ToOwned If And Only If a Value Is a Reference

I want to write a function foo, which is something like

fn foo<T>(val: T) {
    if constexpr(std::is_reference_v<T>()) {
    } else {

I am sure it could be done in C++ with SAFINE, but how could I do this in rustlang ?

I implemented it like this: deref_owned::GenericCow::into_owned.

Note that this requires wrapping at the caller side, as shown in this example.

Unfortunately (if I understand right), there is no idiomatic way to do it with zero-cost at runtime.

It's possible to work with the Cow type though. Perhaps that's a feasible solution for you? (Note that this also requires wrapping the value at the caller side.)

Depending on which problem you try to solve (perhaps you could share the context), you might also get away with using Borrow<T> as a bound: it is implemented both by owned types and references and allows you to obtain a reference to T. (I know this is the opposite of what you asked for, but perhaps it helps you anyway with your problem.)

Thanks for your suggestions. I was writing a some thing that turns a rust array into a js_sys::Array of JsValues.

so I wrote this.

macro_rules! jsarray {
    ( $arr: expr ) => {
            $|x| Into::<JsValue>::into(x.to_owned()))     // <-----

It behaves correct but I was wondering if the to_owned call (or clone call, indirectly) would be a little expensive in term of performance if I had already owned x.

Of what type(s) is x in your example? I guess it could be any type that implements Into<JsValue> plus references to those types?

The idiomatic approach seems to omit .to_owned() in the macro and add it at the caller side, where needed. I'm not sure about that though. It's noisy, but maybe the most idiomatic approach.

Compare this recent post, where the OP finally decided to only use the owned type.

P.S.: If you work with arrays, it might be a bit verbose, though, and require .into_iter().map(ToOwned::to_owned).collect::<Vec<_>>() instead of just .to_owned() though:

fn main() {
    let vec_with_refs = vec!["Hello", "World"];
    let _: Vec<String> = vec_with_refs.into_iter().map(ToOwned::to_owned).collect();



Side note: While there is a method Iterator::cloned (and also copied), I don't see a method Iterator::owned (which I missed in the past as well). Maybe such a method could/should be added to std?

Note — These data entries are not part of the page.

-- pv_equiv track=rewrite | github.com/MinwooJe/Algorithm | 프로그래머스/2/17686. ［3차］ 파일명 정렬/［3차］ 파일명 정렬.py | split_file_name
-- ===== SOURCE A (Python) =====
-- def split_file_name(file):
--     head, num, tail = '', '', ''
--     for i in range(len(file)):
--         if file[i].isdigit() and len(file) > (i+1)and not file[i+1].isdigit():   # tail 검사
--             num += file[i]
--             tail = file[i+1:]
--             break
--         elif not file[i].isdigit():     # head 검사
--             head += file[i]
--         elif file[i].isdigit():         # number 검사
--             num += file[i]
--     return [head, num, tail]
-- ===== SOURCE B (Python) =====
-- def split_file_name(file):
--     n = len(file)
--     i = 0
--     while i < n and not file[i].isdigit():
--         i += 1
--     j = i
--     while j < n and file[j].isdigit():
--         j += 1
--     return [file[:i], file[i:j], file[j:]]
-- ===== Notes on version B (the rewrite author's own statement) =====
-- stated objective: faster
-- what changed: B replaces A's accumulate-per-char loop with lookahead/break by two index scans (end of the leading non-digit prefix, end of the digit run) followed by three slices, avoiding per-character string concatenation.
import Mathlib
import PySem

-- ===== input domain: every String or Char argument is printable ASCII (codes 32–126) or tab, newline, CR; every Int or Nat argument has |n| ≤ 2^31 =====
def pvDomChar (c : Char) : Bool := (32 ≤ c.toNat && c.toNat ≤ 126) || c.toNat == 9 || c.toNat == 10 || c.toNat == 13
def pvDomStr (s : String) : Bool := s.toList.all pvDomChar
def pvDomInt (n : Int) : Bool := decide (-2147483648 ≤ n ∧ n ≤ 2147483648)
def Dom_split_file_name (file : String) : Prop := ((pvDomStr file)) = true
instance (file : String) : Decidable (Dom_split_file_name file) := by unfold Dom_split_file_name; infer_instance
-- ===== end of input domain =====

-- B replaces A's accumulate-per-char loop (with lookahead break) by two index scans and three slices.
-- Both ports work on file.toList; PySem.Chars.isdigit is exact for str.isdigit on the ASCII domain.

-- ===== PORT A =====
-- A's index loop with lookahead file[i+1] and slice file[i+1:], transliterated as structural
-- recursion over the character list: at c :: rest, file[i] = c, len(file) > i+1 ↔ rest ≠ [],
-- file[i+1] = rest.head, file[i+1:] = rest; the three accumulators head/num/tail are the state.
def splitLoopA : List Char → List Char → List Char → List Char × List Char × List Char
  | [], head, num => (head, num, [])
  | c :: rest, head, num =>
    if PySem.Chars.isdigit c &&
       (match rest with | [] => false | r :: _ => !PySem.Chars.isdigit r) then
      (head, num ++ [c], rest)            -- num += file[i]; tail = file[i+1:]; break
    else if !PySem.Chars.isdigit c then
      splitLoopA rest (head ++ [c]) num   -- head += file[i]
    else
      splitLoopA rest head (num ++ [c])   -- num += file[i]

def split_file_name (file : String) : List String :=
  let r := splitLoopA file.toList [] []
  [String.ofList r.1, String.ofList r.2.1, String.ofList r.2.2]

-- ===== PORT B =====
-- B's first while loop: advance i while file[i] is not a digit.
def scanNonDigit : List Char → Nat
  | [] => 0
  | c :: rest => if !PySem.Chars.isdigit c then 1 + scanNonDigit rest else 0

-- B's second while loop: advance j while file[j] is a digit (started at position i).
def scanDigit : List Char → Nat
  | [] => 0
  | c :: rest => if PySem.Chars.isdigit c then 1 + scanDigit rest else 0

def split_file_name_alt (file : String) : List String :=
  let cs := file.toList
  let i := scanNonDigit cs
  let j := i + scanDigit (cs.drop i)
  [String.ofList (cs.take i), String.ofList ((cs.drop i).take (j - i)), String.ofList (cs.drop j)]

-- ===== PRECONDITION & SPEC =====
def Spec_split_file_name (file : String) (out : List String) : Prop := out = split_file_name_alt file
instance (file : String) (out : List String) : Decidable (Spec_split_file_name file out) := by unfold Spec_split_file_name; infer_instance

-- ===== CLAIM (what is proved, stated in full; the proofs are below) =====
def Claim_equal_split_file_name : Prop := ∀ (file : String), Dom_split_file_name file → Spec_split_file_name file (split_file_name file)

-- ===== LEMMAS AND PROOFS =====

lemma scanNonDigit_eq (cs : List Char) :
    scanNonDigit cs = (cs.takeWhile (fun c => !PySem.Chars.isdigit c)).length := by
  induction cs with
  | nil => rfl
  | cons c rest ih =>
    simp only [scanNonDigit, List.takeWhile]
    by_cases h : PySem.Chars.isdigit c <;> simp [h, ih, Nat.add_comm]

lemma scanDigit_eq (cs : List Char) :
    scanDigit cs = (cs.takeWhile (fun c => PySem.Chars.isdigit c)).length := by
  induction cs with
  | nil => rfl
  | cons c rest ih =>
    simp only [scanDigit, List.takeWhile]
    by_cases h : PySem.Chars.isdigit c <;> simp [h, ih, Nat.add_comm]

lemma take_takeWhile_length (p : Char → Bool) (cs : List Char) :
    cs.take (cs.takeWhile p).length = cs.takeWhile p := by
  induction cs with
  | nil => rfl
  | cons c rest ih =>
    by_cases h : p c <;> simp [List.takeWhile, h, ih]

lemma drop_takeWhile_length (p : Char → Bool) (cs : List Char) :
    cs.drop (cs.takeWhile p).length = cs.dropWhile p := by
  induction cs with
  | nil => rfl
  | cons c rest ih =>
    by_cases h : p c <;> simp [List.takeWhile, List.dropWhile, h, ih]

/-- Characterisation of A's loop: regardless of the accumulators, it appends the
leading non-digit run to `head`, the following digit run to `num`, and returns the rest. -/
lemma splitLoopA_eq (cs head num : List Char) :
    splitLoopA cs head num =
      (head ++ cs.takeWhile (fun c => !PySem.Chars.isdigit c),
       num ++ (cs.dropWhile (fun c => !PySem.Chars.isdigit c)).takeWhile
                (fun c => PySem.Chars.isdigit c),
       (cs.dropWhile (fun c => !PySem.Chars.isdigit c)).dropWhile
                (fun c => PySem.Chars.isdigit c)) := by
  induction cs generalizing head num with
  | nil => simp [splitLoopA]
  | cons c rest ih =>
    by_cases hc : PySem.Chars.isdigit c
    · cases rest with
      | nil => simp [splitLoopA, hc, List.takeWhile, List.dropWhile]
      | cons r rest' =>
        by_cases hr : PySem.Chars.isdigit r
        · conv_lhs => rw [splitLoopA]
          simp only [hc, hr, Bool.not_true, Bool.and_false, Bool.false_eq_true,
            if_false]
          rw [ih]
          simp [List.takeWhile, List.dropWhile, hc, hr]
        · simp [splitLoopA, hc, hr, List.takeWhile, List.dropWhile]
    · simp [splitLoopA, hc, ih, List.takeWhile, List.dropWhile]

-- ===== VERDICT (by name: the statement is the Claim_ definition above) =====
theorem split_file_name_spec : Claim_equal_split_file_name := by
  intro file _
  unfold Spec_split_file_name split_file_name split_file_name_alt
  simp only [splitLoopA_eq, List.nil_append, scanNonDigit_eq,
    take_takeWhile_length, drop_takeWhile_length, scanDigit_eq]
  have h1 := take_takeWhile_length (fun c => PySem.Chars.isdigit c)
      (file.toList.dropWhile (fun c => !PySem.Chars.isdigit c))
  have h2 := drop_takeWhile_length (fun c => PySem.Chars.isdigit c)
      (file.toList.dropWhile (fun c => !PySem.Chars.isdigit c))
  rw [Nat.add_sub_cancel_left, h1, ← List.drop_drop, drop_takeWhile_length, h2]
lemma pvPending_mem {group : List (List Char)} {d : Nat} {s : List Char}
    (hs : s ∈ pvPending group d) :
    ∃ c, PySem.List.pyGet? s (d : Int) = some c ∧ PySem.Chars.isdigit c = true := by
  have := List.of_mem_filter hs
  cases h : PySem.List.pyGet? s (d : Int) with
  | none => rw [h] at this; simp at this
  | some c => rw [h] at this; exact ⟨c, rfl, this⟩

lemma pvCB_eq_zero {L : List (List Char)} {d : Nat} {i : Int}
    (h : pvF (pvDigitChar i) L d = []) : pvCB L d i = 0 := by
  simp [pvCB, h]

lemma pvCB_eq_cons {L : List (List Char)} {d : Nat} {i : Int} {s0 : List Char} {tl : List (List Char)}
    (h : pvF (pvDigitChar i) L d = s0 :: tl) :
    pvCB L d i = if s0.length == d + 2 then 1
                 else pvGfaA ((s0 :: tl).map (List.drop (d + 1))) := by
  simp [pvCB, h]

-- B's while-loop, expressed as A's sum over the ten digits
lemma pvLoopSum (n : Nat)
    (IH : ∀ m, m < n → ∀ group d, pvMu group d ≤ m →
      pvGfaA (group.map (List.drop d)) = pvGfaB group d) :
    ∀ (k : Nat) (L : List (List Char)) (d : Nat) (total : Int), L.length ≤ k →
      pvMu L d ≤ n →
      (∀ s ∈ L, ∃ c, PySem.List.pyGet? s (d : Int) = some c ∧ PySem.Chars.isdigit c = true) →
      pvGfaBLoop L d total = total + (((PySem.List.pyRange 0 10 1).map (pvCB L d)).sum) := by
  intro k
  induction k with
  | zero =>
    intro L d total hk _ _
    have : L = [] := List.length_eq_zero_iff.mp (Nat.le_zero.mp hk)
    subst this
    rw [pvGfaBLoop]
    have : ∀ i ∈ PySem.List.pyRange 0 10 1, pvCB [] d i = 0 := by
      intro i _; simp [pvCB, pvF]
    rw [List.map_congr_left this]
    simp
  | succ k ihk =>
    intro L d total hk hn hdig
    cases hL : L with
    | nil =>
      rw [pvGfaBLoop]
      have : ∀ i ∈ PySem.List.pyRange 0 10 1, pvCB [] d i = 0 := by
        intro i _; simp [pvCB, pvF]
      rw [List.map_congr_left this]
      simp
    | cons p0 t =>
      subst hL
      obtain ⟨c, hc, hcd⟩ := hdig p0 List.mem_cons_self
      obtain ⟨j, hj, hjc⟩ := pvIsdigit_exists hcd
      have hc' : p0[d]? = some c := by rw [← PySem.List.pyGet?_natCast]; exact hc
      have hsame : (p0 :: t).filter (fun s => PySem.List.pyGet? s (d : Int) == some c)
          = p0 :: t.filter (fun s => PySem.List.pyGet? s (d : Int) == some c) := by
        simp [List.filter_cons, hc']
      have hrest : (p0 :: t).filter (fun s => !(PySem.List.pyGet? s (d : Int) == some c))
          = t.filter (fun s => !(PySem.List.pyGet? s (d : Int) == some c)) := by
        simp [List.filter_cons, hc']
      -- facts for the recursive call on rest
      have hrest_len : ((p0 :: t).filter (fun s => !(PySem.List.pyGet? s (d : Int) == some c))).length ≤ k := by
        rw [hrest]
        have := List.length_filter_le (fun s => !(PySem.List.pyGet? s (d : Int) == some c)) t
        simp only [List.length_cons] at hk
        omega
      have hrest_mu : pvMu ((p0 :: t).filter (fun s => !(PySem.List.pyGet? s (d : Int) == some c))) d ≤ n :=
        le_trans (pvMu_filter_le _ _ _) hn
      have hrest_dig : ∀ s ∈ (p0 :: t).filter (fun s => !(PySem.List.pyGet? s (d : Int) == some c)),
          ∃ c', PySem.List.pyGet? s (d : Int) = some c' ∧ PySem.Chars.isdigit c' = true :=
        fun s hs => hdig s (List.mem_of_mem_filter hs)
      -- sum decomposition: digit j's group is `same`; every other digit's group survives in rest
      have hsplit : (((PySem.List.pyRange 0 10 1).map (pvCB (p0 :: t) d)).sum)
          = pvCB (p0 :: t) d j
            + (((PySem.List.pyRange 0 10 1).map
                (pvCB ((p0 :: t).filter (fun s => !(PySem.List.pyGet? s (d : Int) == some c))) d)).sum) := by
        apply pvSumSplit _ _ _ (PySem.List.nodup_pyRange_one 0 10) j hj
        · -- no string with char c is left in rest
          have hFe : pvF (pvDigitChar j)
              ((p0 :: t).filter (fun s => !(PySem.List.pyGet? s (d : Int) == some c))) d = [] := by
            rw [hjc, pvF, List.filter_filter, List.filter_eq_nil_iff]
            intro s _
            cases hg : PySem.List.pyGet? s (d : Int) == some c <;> simp [hg]
          exact pvCB_eq_zero hFe
        · intro i hi hij
          have hne : pvDigitChar i ≠ c := by
            rw [← hjc]
            exact fun he => hij (pvDigitChar_inj i hi j hj he)
          have hFi : pvF (pvDigitChar i)
              ((p0 :: t).filter (fun s => !(PySem.List.pyGet? s (d : Int) == some c))) d
              = pvF (pvDigitChar i) (p0 :: t) d := by
            rw [pvF]
            apply pvFilterFilter_of_imp
            intro s hs
            rw [beq_iff_eq] at hs
            simp [hs, hne]
          simp only [pvCB, hFi]
      -- the contribution of digit j is exactly the loop body's contribution
      have hsameF : pvF (pvDigitChar j) (p0 :: t) d
          = p0 :: t.filter (fun s => PySem.List.pyGet? s (d : Int) == some c) := by
        rw [hjc, pvF, hsame]
      have hCBj : pvCB (p0 :: t) d j
          = if p0.length == d + 2 then 1
            else pvGfaA ((p0 :: t.filter (fun s => PySem.List.pyGet? s (d : Int) == some c)).map
              (List.drop (d + 1))) :=
        pvCB_eq_cons hsameF
      rw [pvGfaBLoop, hc]
      simp only [hsame]
      by_cases h2 : (p0.length == d + 2) = true
      · rw [if_pos h2]
        rw [ihk _ _ _ hrest_len hrest_mu hrest_dig, hsplit]
        rw [hCBj, if_pos h2]
        ring
      · rw [Bool.not_eq_true] at h2
        rw [if_neg (by simp [h2])]
        rw [ihk _ _ _ hrest_len hrest_mu hrest_dig, hsplit]
        have hmu_same : pvMu ((p0 :: t).filter (fun s => PySem.List.pyGet? s (d : Int) == some c)) (d + 1)
            < pvMu (p0 :: t) d := pvMu_same_lt rfl hc
        have hIH := IH (pvMu ((p0 :: t).filter (fun s => PySem.List.pyGet? s (d : Int) == some c)) (d + 1))
          (lt_of_lt_of_le hmu_same hn) ((p0 :: t).filter (fun s => PySem.List.pyGet? s (d : Int) == some c))
          (d + 1) le_rfl
        rw [hsame] at hIH
        rw [hCBj, if_neg (by simp [h2]), hIH]
        ring

theorem pvMainAux : ∀ (n : Nat) (group : List (List Char)) (d : Nat), pvMu group d ≤ n →
    pvGfaA (group.map (List.drop d)) = pvGfaB group d := by
  intro n
  induction n using Nat.strong_induction_on with
  | _ n IH =>
    intro group d hn
    have hmu : pvMu (pvPending group d) d ≤ n := by
      refine le_trans ?_ hn
      unfold pvPending
      exact pvMu_filter_le _ _ _
    have hdig := fun s hs => pvPending_mem (group := group) (d := d) (s := s) hs
    rw [pvGfaA_eq, pvGfaB,
      pvLoopSum n IH (pvPending group d).length (pvPending group d) d 1 le_rfl hmu hdig]
    congr 2
    apply List.map_congr_left
    intro i hi
    exact pvCA_eq_pvCB hi group d (pvIsdigit_digitChar i hi)

theorem pvMain (group : List (List Char)) (d : Nat) :
    pvGfaA (group.map (List.drop d)) = pvGfaB group d :=
  pvMainAux (pvMu group d) group d le_rfl

-- ===== VERDICT (by name: the statement is the Claim_ definition above) =====
theorem getFaceAmount_spec : Claim_equal_getFaceAmount := by
  intro lst _ _
  unfold Spec_getFaceAmount getFaceAmount getFaceAmount_alt
  have := pvMain (lst.map String.toList) 0
  simpa using this
-- On n == 0 with a 1 bit in result_vector, A raises ZeroDivisionError (idx // n); B returns [].
def Raises_decode_solution_py (result_vector : List Int) (n : Int) : Prop :=
  n = 0 ∧ (1 : Int) ∈ result_vector
instance (result_vector : List Int) (n : Int) : Decidable (Raises_decode_solution_py result_vector n) := by
  unfold Raises_decode_solution_py; infer_instance

def pvRaiseWitness_decode_solution_py : List Int × Int := ([1], 0)
def pvRaiseWitnessOut_decode_solution_py : List Int := []

def Spec_decode_solution_py (result_vector : List Int) (n : Int) (out : List Int) : Prop := out = decode_solution_py_alt result_vector n
instance (result_vector : List Int) (n : Int) (out : List Int) : Decidable (Spec_decode_solution_py result_vector n out) := by unfold Spec_decode_solution_py; infer_instance

-- ===== CLAIM (what is proved, stated in full; the proofs are below) =====
def Claim_equal_decode_solution_py : Prop := ∀ (result_vector : List Int) (n : Int), Dom_decode_solution_py result_vector n → Pre_decode_solution_py result_vector n → Spec_decode_solution_py result_vector n (decode_solution_py result_vector n)

def Claim_raises_decode_solution_py : Prop := (∀ (result_vector : List Int) (n : Int), Dom_decode_solution_py result_vector n → Raises_decode_solution_py result_vector n → ¬ Pre_decode_solution_py result_vector n) ∧ (Dom_decode_solution_py (pvRaiseWitness_decode_solution_py.1) (pvRaiseWitness_decode_solution_py.2) ∧ Raises_decode_solution_py (pvRaiseWitness_decode_solution_py.1) (pvRaiseWitness_decode_solution_py.2) ∧ decode_solution_py_alt (pvRaiseWitness_decode_solution_py.1) (pvRaiseWitness_decode_solution_py.2) = pvRaiseWitnessOut_decode_solution_py)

The normal way to solve this category of problem is to define a trait for the operation you want to end up with:

trait MyIntoJsValue {
    fn into_js_value(self) -> JsValue;

impl<T: ToOwned> MyIntoJsValue for &T
    T::Owned: MyIntoJsValue,
    fn into_js_value(self) -> JsValue {

impl MyIntoJsValue for String {
    fn into_js_value(self) -> JsValue {

// and so on...

This avoids needing the condition “is not a reference” which cannot be generally expressed in current Rust, because it applies to each of the non-reference types individually. It contains no unnecessary clones. The disadvantage, of course, is that if you do have an implementation that applies to “all non-references”, you still have to list all the types it applies to.

In the future, this might be solvable with implementation specialization, allowing you to write two blanket implementations for MyIntoJsValue and specify that the non-reference one takes priority where they overlap (which they won't in practice). However, all solutions will probably involve traits, not a compile-time if.


I share the same thoughts. Therefore, I have been looking for a way to add this trait to all types. Thank you for letting me know that it is not possible.

I agree that such features may likely be implemented using traits in the future. I believe these kinds of traits would provide library developers with a powerful tool to create API with reduced syntactic noise. By the way, I was wondering if there are any related RFCs scheduled at the moment. Thank you for your insights.